A woman has deserted her husband when laid up with a bad foot, and consequently unable to work, and returned to him when recovered, but this is perhaps to obtain her food on easier terms. A lad once forced his mother to divorce her husband, the lad’s stepfather, because the latter tried to get too much work out of his stepson, and let his own children by a former marriage remain idle. The stepson did not understand why he should contribute to the support of his half-brothers, so he told his mother she must leave her husband, or he would leave her, and live with his late father’s relatives. She preferred her son’s society to her husband’s.
In fact, marriage among the Dayaks is a business of partnership for the purpose of having children, dividing labour, and by means of their offspring providing for their old age. It is, therefore, entered into and dissolved almost at pleasure. If a husband divorces his wife, except for the sake of adultery, he has to pay her a fine of two small jars, or about two rupees. If a woman puts away her husband, she pays him a jar, or one rupee. If a wife commits adultery the husband can put her away if he please; though if she be a strong, useful woman, he sometimes does not do so, and her lover pays him a fine of one “tajau,” a large jar equal to twelve small jars, valued at twelve rupees. If a separation take place, the guilty wife also gives her husband about two rupees. If a husband commit adultery, the wife can divorce him, and fine his paramour eight rupees, but she gets nothing from her unfaithful spouse. There is one cause of divorce, where the blame rests on neither party, but on their superstitions. When a couple are newly married, if a deer, or gazelle, or a mouse deer utter a cry at night near the house in which the pair are living, it is an omen of ill—they must separate, or the death of one would ensue. This might be a great trial to a European lover; the Dayaks, however, take the matter very philosophically.
Mr. Chalmers mentions to me the case of a young Peninjau man who was divorced from his wife on the third day after marriage. The previous night a deer had uttered its warning cry, and separate they must. The morning of the divorce he chanced to go into the “head-house,” and there sat the bridegroom contentedly at work.

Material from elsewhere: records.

-- pv_equiv track=rewrite | github.com/dvargas2013/MainPythons | done/String/Solver/__init__.py | createWordsViaDeletion
-- ===== SOURCE A (Python) =====
-- from collections import Counter
--
-- masterDictionary = set()
--
-- def createWordsViaDeletion(big_word, dictionary=None):
--     if dictionary is None:
--         dictionary = sorted(map(str.lower, masterDictionary), reverse=True, key=len)
--
--     big_word = "".join(i for i in big_word.lower() if i.isalpha())
--     big_word_set = set(big_word)
--     big_word_counter = Counter(big_word)
--
--     def checkword():
--         if not big_word_set.issuperset(word): return False
--         c = Counter(word)
--         if any(c[k] > i for k, i in big_word_counter.items()): return False
--         i = 0
--         for L in word:
--             i = big_word.find(L, i)
--             if i == -1: return False
--         return True
--
--     for word in dictionary:
--         if checkword(): yield word
-- ===== SOURCE B (Python) =====
-- masterDictionary = set()
--
-- def createWordsViaDeletion(big_word, dictionary=None):
--     if dictionary is None:
--         dictionary = sorted(map(str.lower, masterDictionary), reverse=True, key=len)
--
--     big = [c for c in big_word.lower() if c.isalpha()]
--     n = len(big)
--     # next-occurrence jump table: nxt[i] maps c to the least j >= i with big[j] == c
--     nxt = [dict() for _ in range(n + 1)]
--     for i in range(n - 1, -1, -1):
--         nxt[i] = dict(nxt[i + 1])
--         nxt[i][big[i]] = i
--
--     for word in dictionary:
--         i = 0
--         for ch in word:
--             j = nxt[i].get(ch)
--             if j is None:
--                 break
--             i = j + 1
--         else:
--             yield word
-- ===== Notes on version B (the rewrite author's own statement) =====
-- stated objective: alternative
-- what changed: B precomputes a next-occurrence jump table over the cleaned big_word once and tests each dictionary word as a true subsequence in one pass of table hops, replacing A's per-word set-superset test, Counter scan and str.find index walk.
-- intended difference: On dictionaries containing a word whose letters form a sub-multiset of the cleaned big_word and whose run-collapsed form is a subsequence of it while the word itself is not (e.g. big_word 'aba', word 'aab'), A yields the word because its find loop restarts at the matched index instead of after it, while B omits it; only words truly obtainable by deleting letters are intended. — e.g. on createWordsViaDeletion("aba", some ["aab"]): A returns ["aab"], B returns []
import Mathlib
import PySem

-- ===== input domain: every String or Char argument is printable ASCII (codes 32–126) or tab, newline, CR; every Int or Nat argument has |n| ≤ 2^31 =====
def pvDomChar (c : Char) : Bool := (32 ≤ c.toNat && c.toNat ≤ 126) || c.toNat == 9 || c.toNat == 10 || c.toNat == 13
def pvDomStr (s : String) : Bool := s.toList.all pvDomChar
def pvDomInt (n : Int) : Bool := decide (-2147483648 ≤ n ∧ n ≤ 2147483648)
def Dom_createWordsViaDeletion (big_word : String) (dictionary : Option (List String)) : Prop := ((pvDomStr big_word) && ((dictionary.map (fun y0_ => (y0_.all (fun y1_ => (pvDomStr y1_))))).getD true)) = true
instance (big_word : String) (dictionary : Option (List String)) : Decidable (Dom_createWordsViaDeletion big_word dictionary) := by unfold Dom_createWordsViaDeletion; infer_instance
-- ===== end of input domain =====

-- B builds a next-occurrence jump table over the cleaned big_word once and tests each word
-- as a true subsequence in one pass of table hops; it intentionally drops A's accidental
-- acceptance of words whose doubled letters reuse a single position (see D_ below).

-- ===== PORT A =====
-- 'dictionary = sorted(map(str.lower, masterDictionary), reverse=True, key=len)' with masterDictionary = set()
def pvDefaultDict : List String :=
  PySem.List.sorted ((PySem.Set.ofList ([] : List String)).map PySem.Str.lower) PySem.Str.len true

-- 'big_word = "".join(i for i in big_word.lower() if i.isalpha())'
def pvClean (big_word : String) : List Char :=
  (PySem.Chars.lower big_word.toList).filter PySem.Chars.isalpha

-- 'i = 0; for L in word: i = big_word.find(L, i); if i == -1: return False; return True'
def pvFindLoop (bw : List Char) : List Char → Int → Bool
  | [], _ => true
  | L :: rest, i =>
      let j := PySem.Chars.findFrom bw [L] i
      if j = -1 then false else pvFindLoop bw rest j

-- 'def checkword(): ...' (big_word_set / big_word_counter are computed once by the caller)
def pvCheckA (bw : List Char) (bwset : PySem.Set Char) (bwcnt : PySem.Dict Char Int)
    (word : String) : Bool :=
  let w := word.toList
  if !(w.all fun ch => bwset.contains ch) then false
  else
    let c := PySem.Dict.counter w
    if bwcnt.items.any fun ki => c.getD ki.1 0 > ki.2 then false
    else pvFindLoop bw w 0

def createWordsViaDeletion (big_word : String) (dictionary : Option (List String)) : List String :=
  let dict := dictionary.getD pvDefaultDict
  let bw := pvClean big_word
  let bwset := PySem.Set.ofList bw
  let bwcnt := PySem.Dict.counter bw
  dict.filter (pvCheckA bw bwset bwcnt)

-- ===== PORT B =====
-- 'nxt = [dict() ...]; for i in range(n-1,-1,-1): nxt[i] = dict(nxt[i+1]); nxt[i][big[i]] = i'
-- built back-to-front by structural recursion; first argument is the absolute index of the head
def pvBuildNxt : Nat → List Char → List (PySem.Dict Char Nat)
  | _, [] => [PySem.Dict.empty]
  | i, c :: rest =>
      match pvBuildNxt (i + 1) rest with
      | [] => []                         -- unreachable: pvBuildNxt never returns []
      | d :: t => d.insert c i :: d :: t

-- 'i = 0; for ch in word: j = nxt[i].get(ch); if j is None: break; i = j + 1; else: yield word'
def pvWalkB (nxt : List (PySem.Dict Char Nat)) : List Char → Nat → Bool
  | [], _ => true
  | ch :: rest, i =>
      match (nxt.getD i PySem.Dict.empty).get? ch with
      | none => false
      | some j => pvWalkB nxt rest (j + 1)

def createWordsViaDeletion_alt (big_word : String) (dictionary : Option (List String)) : List String :=
  let dict := dictionary.getD pvDefaultDict
  let big := pvClean big_word
  let nxt := pvBuildNxt 0 big
  dict.filter (fun word => pvWalkB nxt word.toList 0)
-- A's skip-the-dots inner loop is B's findIdx? of the first occupant
theorem idxLoop_eq (hall rooms : List Char) (rs i : Nat) :
    ∀ (n s : Nat) (ops : List (Int × String × String)),
    pvAIdxLoop hall rooms rs i (List.range' s n) ops =
      (match ((List.range' s n).map (pvGm rooms rs i)).findIdx? (fun c => c ≠ '.') with
       | none => ops
       | some t => pvProc hall rooms rs i (s + t) ops) := by
  intro n
  induction n with
  | zero => intro s ops; simp [pvAIdxLoop]
  | succ n ih =>
    intro s ops
    rw [List.range'_succ]
    simp only [List.map_cons, List.findIdx?_cons]
    by_cases h : rooms.getD (rs * i + s) '.' = '.'
    · have hgm : pvGm rooms rs i s = '.' := h
      have hd : decide (pvGm rooms rs i s ≠ '.') = false := by simp [hgm]
      rw [hd, if_neg (by simp)]
      have hA : pvAIdxLoop hall rooms rs i (s :: List.range' (s + 1) n) ops =
          pvAIdxLoop hall rooms rs i (List.range' (s + 1) n) ops := by
        simp only [pvAIdxLoop]
        rw [if_pos h]
      rw [hA, ih]
      cases hf : ((List.range' (s + 1) n).map (pvGm rooms rs i)).findIdx? (fun c => c ≠ '.') with
      | none => simp
      | some t =>
        simp only [Option.map_some]
        have h1 : s + 1 + t = s + (t + 1) := by omega
        rw [h1]
    · have hgm : ¬ pvGm rooms rs i s = '.' := h
      have hd : decide (pvGm rooms rs i s ≠ '.') = true := by simp [hgm]
      rw [hd, if_pos rfl]
      simp only [pvAIdxLoop, pvProc]
      rw [if_neg h]
      simp only [Nat.add_zero]

-- A's appended tuple is B's (update-by-set is splice, for in-range indices)
theorem opt_eq (hall rooms : List Char) (rs i idx : Nat) (a : Char) (p j : Nat)
    (hj : j < hall.length) (hr : rs * i + idx < rooms.length) :
    pvAOpt hall rooms rs i idx a p j =
      pvBOpt hall a idx
        (String.ofList (rooms.take (rs * i + idx) ++ '.' :: rooms.drop (rs * i + idx + 1))) p j := by
  unfold pvAOpt pvBOpt
  rw [List.set_eq_take_cons_drop a hj, List.set_eq_take_cons_drop '.' hr]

“Why are you here?” he was asked, as the “head-house” is frequented by bachelors and boys only; “what news of your new wife?”
“I have no wife, we were separated this morning, because the deer cried last night.”
“Are you sorry?”
“Very sorry.”
“What are you doing with that brass wire?”
“Making perik”—the brass chain-work which the women wear round their waists—“for a young woman whom I want to get for my new wife.”